**Task:** Below are the entries; state how many of their lines contain the string "underlying", and nothing more.

Records from a data collection:
────────────────────────────────────────
-- pv_equiv track=rewrite | github.com/timneumann1/Senior-Thesis-m-general-sets | helperFunctions.py | decimal_to_m_plus_one_vector
-- ===== SOURCE A (Python) =====
-- def decimal_to_m_plus_one_vector(decim, m, q):
--     '''
--     Function that transforms a given decimal integer to a vector of size m+1 over an underlying field of order q
--
--     Input: decimal integer, integer parameter m and order of underlying field
--     Output: vector of size m+1 over underlying field
--     '''
--     qary = [None] * (m+1)
--     quotient: int
--     quotient = decim
--     for i in range(1,m+2):
--         qary[m+1-i] = int(quotient % q)
--         quotient = int(quotient // q)
--     return qary
-- ===== SOURCE B (Python) =====
-- def decimal_to_m_plus_one_vector(decim, m, q):
--     '''Same conversion by divide-and-conquer: recursively split the m+1 digits into
--     a low half and a high half, each call returning (most-significant-first digits,
--     remaining quotient); the quotient left by the low half seeds the high half.'''
--     def go(d, n):
--         if n == 0:
--             return [], d
--         if n == 1:
--             return [int(d % q)], int(d // q)
--         k = n // 2
--         lo, d2 = go(d, k)
--         hi, d3 = go(d2, n - k)
--         return hi + lo, d3
--     n = m + 1
--     if n < 0:
--         n = 0
--     return go(decim, n)[0]
-- ===== Notes on version B (the rewrite author's own statement) =====
-- stated objective: alternative
-- what changed: B replaces A's linear indexed loop over a preallocated list by a divide-and-conquer recursion that splits the m+1 digits into a low half and a high half, each call returning (most-significant-first digit block, remaining quotient).
import Mathlib
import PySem

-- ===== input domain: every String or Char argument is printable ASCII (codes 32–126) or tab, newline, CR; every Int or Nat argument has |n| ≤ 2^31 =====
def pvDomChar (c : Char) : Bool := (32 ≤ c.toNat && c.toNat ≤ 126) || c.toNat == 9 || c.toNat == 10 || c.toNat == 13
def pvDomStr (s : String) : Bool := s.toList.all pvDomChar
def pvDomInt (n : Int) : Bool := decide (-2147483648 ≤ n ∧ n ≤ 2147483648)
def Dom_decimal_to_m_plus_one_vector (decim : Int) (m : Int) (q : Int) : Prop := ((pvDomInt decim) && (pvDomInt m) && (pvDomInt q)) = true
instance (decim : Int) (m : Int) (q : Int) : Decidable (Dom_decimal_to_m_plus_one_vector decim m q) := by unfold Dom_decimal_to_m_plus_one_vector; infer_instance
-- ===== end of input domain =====

-- B replaces A's linear indexed loop by a divide-and-conquer recursion over halves of
-- the digit vector, threading the quotient from the low half into the high half
-- (objective: alternative decomposition, same cost class).

-- ===== PORT A =====
-- qary = [None]*(m+1): modelled as a list of 0 placeholders; every slot is overwritten
-- by the loop before the list is returned, so the placeholder value never escapes.
def decimal_to_m_plus_one_vector (decim : Int) (m : Int) (q : Int) : List Int :=
  let qary : Array Int := Array.replicate (m + 1).toNat 0
  let r := (PySem.List.pyRange 1 (m + 2) 1).foldl
    (fun (st : Array Int × Int) i =>
      (st.1.setIfInBounds (m + 1 - i).toNat (PySem.Int.mod st.2 q), PySem.Int.floordiv st.2 q))
    (qary, decim)
  r.1.toList

-- ===== PORT B =====
-- go(d, n): (most-significant-first digits of the n low digits of d, quotient after n divisions)
def goB (q : Int) (d : Int) (n : Nat) : List Int × Int :=
  if n = 0 then ([], d)
  else if n = 1 then ([PySem.Int.mod d q], PySem.Int.floordiv d q)
  else
    let k := n / 2
    let lo := goB q d k
    let hi := goB q lo.2 (n - k)
    (hi.1 ++ lo.1, hi.2)
termination_by n
decreasing_by all_goals omega

def decimal_to_m_plus_one_vector_alt (decim : Int) (m : Int) (q : Int) : List Int :=
  (goB q decim (m + 1).toNat).1

-- ===== PRECONDITION & SPEC =====
-- A raises ZeroDivisionError exactly when q = 0 and the loop body runs (m ≥ 0); Pre_ excludes only that.
def Pre_decimal_to_m_plus_one_vector (decim : Int) (m : Int) (q : Int) : Prop := q ≠ 0 ∨ m < 0
instance (decim : Int) (m : Int) (q : Int) : Decidable (Pre_decimal_to_m_plus_one_vector decim m q) := by unfold Pre_decimal_to_m_plus_one_vector; infer_instance
def pvWitness_decimal_to_m_plus_one_vector : Int × Int × Int := (5, 2, 3)
def Spec_decimal_to_m_plus_one_vector (decim : Int) (m : Int) (q : Int) (out : List Int) : Prop := out = decimal_to_m_plus_one_vector_alt decim m q
instance (decim : Int) (m : Int) (q : Int) (out : List Int) : Decidable (Spec_decimal_to_m_plus_one_vector decim m q out) := by unfold Spec_decimal_to_m_plus_one_vector; infer_instance

-- ===== CLAIM (what is proved, stated in full; the proofs are below) =====
def Claim_equal_decimal_to_m_plus_one_vector : Prop := ∀ (decim : Int) (m : Int) (q : Int), Dom_decimal_to_m_plus_one_vector decim m q → Pre_decimal_to_m_plus_one_vector decim m q → Spec_decimal_to_m_plus_one_vector decim m q (decimal_to_m_plus_one_vector decim m q)

-- ===== LEMMAS AND PROOFS =====

-- low-order digits of d, n of them, least-significant first
def digitsLow (q : Int) : Int → Nat → List Int
  | _, 0 => []
  | d, n+1 => PySem.Int.mod d q :: digitsLow q (PySem.Int.floordiv d q) n

-- n-fold floor quotient
def iterQ (q : Int) : Int → Nat → Int
  | d, 0 => d
  | d, n+1 => iterQ q (PySem.Int.floordiv d q) n

theorem iterQ_succ_snoc (q : Int) : ∀ (n : Nat) (d : Int),
    iterQ q d (n + 1) = PySem.Int.floordiv (iterQ q d n) q := by
  intro n
  induction n with
  | zero => intro d; rfl
  | succ k ih => intro d; simpa [iterQ] using ih (PySem.Int.floordiv d q)

theorem digitsLow_succ_snoc (q : Int) : ∀ (n : Nat) (d : Int),
    digitsLow q d (n + 1) = digitsLow q d n ++ [PySem.Int.mod (iterQ q d n) q] := by
  intro n
  induction n with
  | zero => intro d; rfl
  | succ k ih =>
    intro d
    have h1 : digitsLow q d (k+1+1)
        = PySem.Int.mod d q :: digitsLow q (PySem.Int.floordiv d q) (k+1) := rfl
    have h2 : digitsLow q d (k+1)
        = PySem.Int.mod d q :: digitsLow q (PySem.Int.floordiv d q) k := rfl
    have h3 : iterQ q d (k+1) = iterQ q (PySem.Int.floordiv d q) k := rfl
    rw [h1, ih, h2, h3, List.cons_append]

theorem iterQ_add (q : Int) : ∀ (k : Nat) (j : Nat) (d : Int),
    iterQ q d (k + j) = iterQ q (iterQ q d k) j := by
  intro k
  induction k with
  | zero => intro j d; simp [iterQ]
  | succ t ih =>
    intro j d
    have h : t + 1 + j = (t + j) + 1 := by omega
    rw [h]
    show iterQ q (PySem.Int.floordiv d q) (t + j) = _
    rw [ih j (PySem.Int.floordiv d q)]
    rfl

theorem digitsLow_add (q : Int) : ∀ (k : Nat) (j : Nat) (d : Int),
    digitsLow q d (k + j) = digitsLow q d k ++ digitsLow q (iterQ q d k) j := by
  intro k
  induction k with
  | zero => intro j d; simp [digitsLow, iterQ]
  | succ t ih =>
    intro j d
    have h : t + 1 + j = (t + j) + 1 := by omega
    rw [h]
    show PySem.Int.mod d q :: digitsLow q (PySem.Int.floordiv d q) (t + j) = _
    rw [ih j (PySem.Int.floordiv d q)]
    rfl

-- B's recursion computes the reversed low digits and the iterated quotient.
theorem goB_spec (q : Int) : ∀ (n : Nat) (d : Int),
    goB q d n = ((digitsLow q d n).reverse, iterQ q d n) := by
  intro n
  induction n using Nat.strong_induction_on with
  | _ n ih =>
    intro d
    unfold goB
    by_cases h0 : n = 0
    · subst h0; simp [digitsLow, iterQ]
    · by_cases h1 : n = 1
      · subst h1; simp [digitsLow, iterQ]
      · rw [if_neg h0, if_neg h1]
        have hk1 : n / 2 < n := by omega
        have hk2 : n - n / 2 < n := by omega
        simp only [ih _ hk1, ih _ hk2]
        have hsplit : n = n / 2 + (n - n / 2) := by omega
        rw [Prod.mk.injEq]
        refine ⟨?_, ?_⟩
        · conv_rhs => rw [hsplit]
          rw [digitsLow_add, List.reverse_append]
        · conv_rhs => rw [hsplit]
          rw [iterQ_add]

-- A's loop invariant: after iterating i = 1..j the suffix of length j holds the
-- first j digits in reversed order, and the quotient has been divided j times.
theorem afold (q : Int) (n : Nat) (decim : Int) :
    ∀ (j : Nat), j ≤ n →
    (PySem.List.pyRange 1 ((j : Int) + 1) 1).foldl
      (fun (st : List Int × Int) i =>
        (st.1.set ((n : Int) - i).toNat (PySem.Int.mod st.2 q), PySem.Int.floordiv st.2 q))
      (List.replicate n 0, decim)
      = (List.replicate (n - j) 0 ++ (digitsLow q decim j).reverse, iterQ q decim j) := by
  intro j
  induction j with
  | zero =>
    intro _
    rw [PySem.List.pyRange_one_eq_nil (by omega)]
    simp [digitsLow, iterQ]
  | succ k ih =>
    intro hk
    have hk' : k ≤ n := by omega
    have hsplit := PySem.List.pyRange_one_succ_right (a := 1) (b := (k : Int) + 1) (by omega)
    push_cast
    rw [hsplit, List.foldl_append, ih hk']
    simp only [List.foldl_cons, List.foldl_nil]
    have hidx : ((n : Int) - ((k : Int) + 1)).toNat = n - k - 1 := by omega
    have hrep : List.replicate (n - k) (0 : Int)
        = List.replicate (n - k - 1) 0 ++ [0] := by
      rw [← List.replicate_succ']
      congr 1
      omega
    rw [Prod.mk.injEq]
    refine ⟨?_, ?_⟩
    · rw [hidx, hrep]
      rw [List.append_assoc, List.set_append]
      simp only [List.length_replicate]
      rw [if_neg (by omega)]
      have h0 : (n - k - 1) - (n - k - 1) = 0 := by omega
      rw [h0]
      simp [digitsLow_succ_snoc, List.set_cons_zero]
      omega
    · simp [iterQ_succ_snoc]

-- the Array fold of port A, projected to lists
theorem foldA_toList (q c : Int) (l : List Int) : ∀ (arr : Array Int) (d : Int),
    (l.foldl (fun (st : Array Int × Int) i =>
        (st.1.setIfInBounds (c - i).toNat (PySem.Int.mod st.2 q), PySem.Int.floordiv st.2 q))
      (arr, d)).1.toList
    = (l.foldl (fun (st : List Int × Int) i =>
        (st.1.set (c - i).toNat (PySem.Int.mod st.2 q), PySem.Int.floordiv st.2 q))
      (arr.toList, d)).1 := by
  induction l with
  | nil => intro arr d; rfl
  | cons x xs ih =>
    intro arr d
    simp only [List.foldl_cons]
    rw [ih]
    rw [Array.toList_setIfInBounds]

theorem ab_eq (decim m q : Int) :
    decimal_to_m_plus_one_vector decim m q = decimal_to_m_plus_one_vector_alt decim m q := by
  simp only [decimal_to_m_plus_one_vector, decimal_to_m_plus_one_vector_alt]
  rw [foldA_toList q (m + 1), Array.toList_replicate, goB_spec]
  show ((PySem.List.pyRange 1 (m + 2) 1).foldl _ (List.replicate (m + 1).toNat 0, decim)).1
      = (digitsLow q decim (m + 1).toNat).reverse
  by_cases hm : m + 1 ≤ 0
  · have h0 : (m + 1).toNat = 0 := by omega
    rw [PySem.List.pyRange_one_eq_nil (by omega), h0]
    simp [digitsLow]
  · have hcast : m + 1 = (((m + 1).toNat : Nat) : Int) := by omega
    have h2 : m + 2 = (((m + 1).toNat : Nat) : Int) + 1 := by omega
    rw [h2, hcast]
    simp only [Int.toNat_natCast]
    rw [afold q (m + 1).toNat decim (m + 1).toNat (le_refl _)]
    simp

-- ===== VERDICT (by name: the statement is the Claim_ definition above) =====
theorem decimal_to_m_plus_one_vector_spec : Claim_equal_decimal_to_m_plus_one_vector := by
  intro decim m q _ _
  unfold Spec_decimal_to_m_plus_one_vector
  exact ab_eq decim m q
────────────────────────────────────────
**Exercise solution:** 3